Dataset records

Segment Open

-- pv_equiv track=rewrite | github.com/amandhillon22/chatbot-streamlit | create_lightweight_embeddings.py | _analyze_columns_for_context
-- ===== SOURCE A (Python) =====
-- def _analyze_columns_for_context(columns):
--     """Analyze columns to understand table operations"""
--     context_operations = []
--
--     columns_lower = [col.lower() for col in columns]
--
--     # Detect common operations based on column patterns
--     if any('distance' in col for col in columns_lower):
--         context_operations.append('distance tracking')
--     if any('fuel' in col for col in columns_lower):
--         context_operations.append('fuel management')
--     if any('time' in col or 'date' in col for col in columns_lower):
--         context_operations.append('time-based reporting')
--     if any('status' in col for col in columns_lower):
--         context_operations.append('status monitoring')
--     if any('amount' in col or 'cost' in col or 'price' in col for col in columns_lower):
--         context_operations.append('financial tracking')
--
--     return ', '.join(context_operations)
-- ===== SOURCE B (Python) =====
-- def _analyze_columns_for_context(columns):
--     """Single pass over columns maintaining boolean flags, then emit labels in fixed order."""
--     has_distance = has_fuel = has_time = has_status = has_financial = False
--     for col in columns:
--         low = col.lower()
--         has_distance = has_distance or 'distance' in low
--         has_fuel = has_fuel or 'fuel' in low
--         has_time = has_time or 'time' in low or 'date' in low
--         has_status = has_status or 'status' in low
--         has_financial = has_financial or 'amount' in low or 'cost' in low or 'price' in low
--     pairs = [(has_distance, 'distance tracking'),
--              (has_fuel, 'fuel management'),
--              (has_time, 'time-based reporting'),
--              (has_status, 'status monitoring'),
--              (has_financial, 'financial tracking')]
--     return ', '.join(label for flag, label in pairs if flag)
-- ===== Notes on version B (the rewrite author's own statement) =====
-- stated objective: alternative
-- what changed: Replaces five separate any() scans over a precomputed lowercased list with a single traversal that lowercases each column once and ORs substring matches into five boolean flags, then joins the labels whose flag is set in the fixed order.
import Mathlib
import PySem

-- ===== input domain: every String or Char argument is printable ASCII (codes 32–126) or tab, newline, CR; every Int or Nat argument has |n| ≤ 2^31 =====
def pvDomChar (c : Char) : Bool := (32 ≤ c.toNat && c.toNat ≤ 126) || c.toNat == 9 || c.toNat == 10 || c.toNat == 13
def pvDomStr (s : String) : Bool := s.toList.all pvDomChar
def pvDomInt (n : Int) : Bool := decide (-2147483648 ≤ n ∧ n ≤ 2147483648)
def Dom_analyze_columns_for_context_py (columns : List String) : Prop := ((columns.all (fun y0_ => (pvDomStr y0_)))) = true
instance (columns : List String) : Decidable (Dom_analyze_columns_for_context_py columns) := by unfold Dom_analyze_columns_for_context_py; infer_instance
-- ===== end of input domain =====

-- B replaces A's five separate any() scans with one pass accumulating boolean flags; alternative decomposition, same cost.

-- ===== PORT A =====
def analyze_columns_for_context_py (columns : List String) : String :=
  let context_operations : List String := []
  let columns_lower := columns.map PySem.Str.lower
  let context_operations :=
    if columns_lower.any (fun col => PySem.Str.isIn "distance" col) then
      context_operations ++ ["distance tracking"] else context_operations
  let context_operations :=
    if columns_lower.any (fun col => PySem.Str.isIn "fuel" col) then
      context_operations ++ ["fuel management"] else context_operations
  let context_operations :=
    if columns_lower.any (fun col => PySem.Str.isIn "time" col || PySem.Str.isIn "date" col) then
      context_operations ++ ["time-based reporting"] else context_operations
  let context_operations :=
    if columns_lower.any (fun col => PySem.Str.isIn "status" col) then
      context_operations ++ ["status monitoring"] else context_operations
  let context_operations :=
    if columns_lower.any (fun col => PySem.Str.isIn "amount" col || PySem.Str.isIn "cost" col || PySem.Str.isIn "price" col) then
      context_operations ++ ["financial tracking"] else context_operations
  PySem.Str.join ", " context_operations

-- ===== PORT B =====
def pvFlagsStep (s : Bool × Bool × Bool × Bool × Bool) (col : String) : Bool × Bool × Bool × Bool × Bool :=
  let low := PySem.Str.lower col
  (s.1 || PySem.Str.isIn "distance" low,
   s.2.1 || PySem.Str.isIn "fuel" low,
   s.2.2.1 || PySem.Str.isIn "time" low || PySem.Str.isIn "date" low,
   s.2.2.2.1 || PySem.Str.isIn "status" low,
   s.2.2.2.2 || PySem.Str.isIn "amount" low || PySem.Str.isIn "cost" low || PySem.Str.isIn "price" low)

def analyze_columns_for_context_py_alt (columns : List String) : String :=
  let f := columns.foldl pvFlagsStep (false, false, false, false, false)
  let pairs : List (Bool × String) :=
    [(f.1, "distance tracking"), (f.2.1, "fuel management"), (f.2.2.1, "time-based reporting"),
     (f.2.2.2.1, "status monitoring"), (f.2.2.2.2, "financial tracking")]
  PySem.Str.join ", " ((pairs.filter (fun p => p.1)).map (fun p => p.2))

-- ===== PRECONDITION & SPEC =====
def Spec_analyze_columns_for_context_py (columns : List String) (out : String) : Prop := out = analyze_columns_for_context_py_alt columns
instance (columns : List String) (out : String) : Decidable (Spec_analyze_columns_for_context_py columns out) := by unfold Spec_analyze_columns_for_context_py; infer_instance

-- ===== CLAIM (what is proved, stated in full; the proofs are below) =====
def Claim_equal_analyze_columns_for_context_py : Prop := ∀ (columns : List String), Dom_analyze_columns_for_context_py columns → Spec_analyze_columns_for_context_py columns (analyze_columns_for_context_py columns)

-- ===== LEMMAS AND PROOFS =====

-- The one-pass fold computes, componentwise, the five any-scans of A.
lemma pvFlags_fold_eq (columns : List String) (s : Bool × Bool × Bool × Bool × Bool) :
    columns.foldl pvFlagsStep s =
      (s.1 || columns.any (fun c => PySem.Str.isIn "distance" (PySem.Str.lower c)),
       s.2.1 || columns.any (fun c => PySem.Str.isIn "fuel" (PySem.Str.lower c)),
       s.2.2.1 || columns.any (fun c => PySem.Str.isIn "time" (PySem.Str.lower c) || PySem.Str.isIn "date" (PySem.Str.lower c)),
       s.2.2.2.1 || columns.any (fun c => PySem.Str.isIn "status" (PySem.Str.lower c)),
       s.2.2.2.2 || columns.any (fun c => PySem.Str.isIn "amount" (PySem.Str.lower c) || PySem.Str.isIn "cost" (PySem.Str.lower c) || PySem.Str.isIn "price" (PySem.Str.lower c))) := by
  induction columns generalizing s with
  | nil => simp
  | cons c rest ih =>
    simp only [List.foldl_cons, List.any_cons, ih, pvFlagsStep]
    simp [Bool.or_assoc]

-- ===== VERDICT (by name: the statement is the Claim_ definition above) =====
theorem analyze_columns_for_context_py_spec : Claim_equal_analyze_columns_for_context_py := by
  intro columns _
  unfold Spec_analyze_columns_for_context_py analyze_columns_for_context_py analyze_columns_for_context_py_alt
  rw [pvFlags_fold_eq]
  simp only [List.any_map, Function.comp_def, Bool.false_or]
  cases columns.any (fun c => PySem.Str.isIn "distance" (PySem.Str.lower c)) <;>
  cases columns.any (fun c => PySem.Str.isIn "fuel" (PySem.Str.lower c)) <;>
  cases columns.any (fun c => PySem.Str.isIn "time" (PySem.Str.lower c) || PySem.Str.isIn "date" (PySem.Str.lower c)) <;>
  cases columns.any (fun c => PySem.Str.isIn "status" (PySem.Str.lower c)) <;>
  cases columns.any (fun c => PySem.Str.isIn "amount" (PySem.Str.lower c) || PySem.Str.isIn "cost" (PySem.Str.lower c) || PySem.Str.isIn "price" (PySem.Str.lower c)) <;>
  simp [List.filter, List.map]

Segment Closed

Problem to work on
Show all lines above holding the word "input".

Answer space
-- ===== input domain: every String or Char argument is printable ASCII (codes 32–126) or tab, newline, CR; every Int or Nat argument has |n| ≤ 2^31 =====
-- ===== end of input domain =====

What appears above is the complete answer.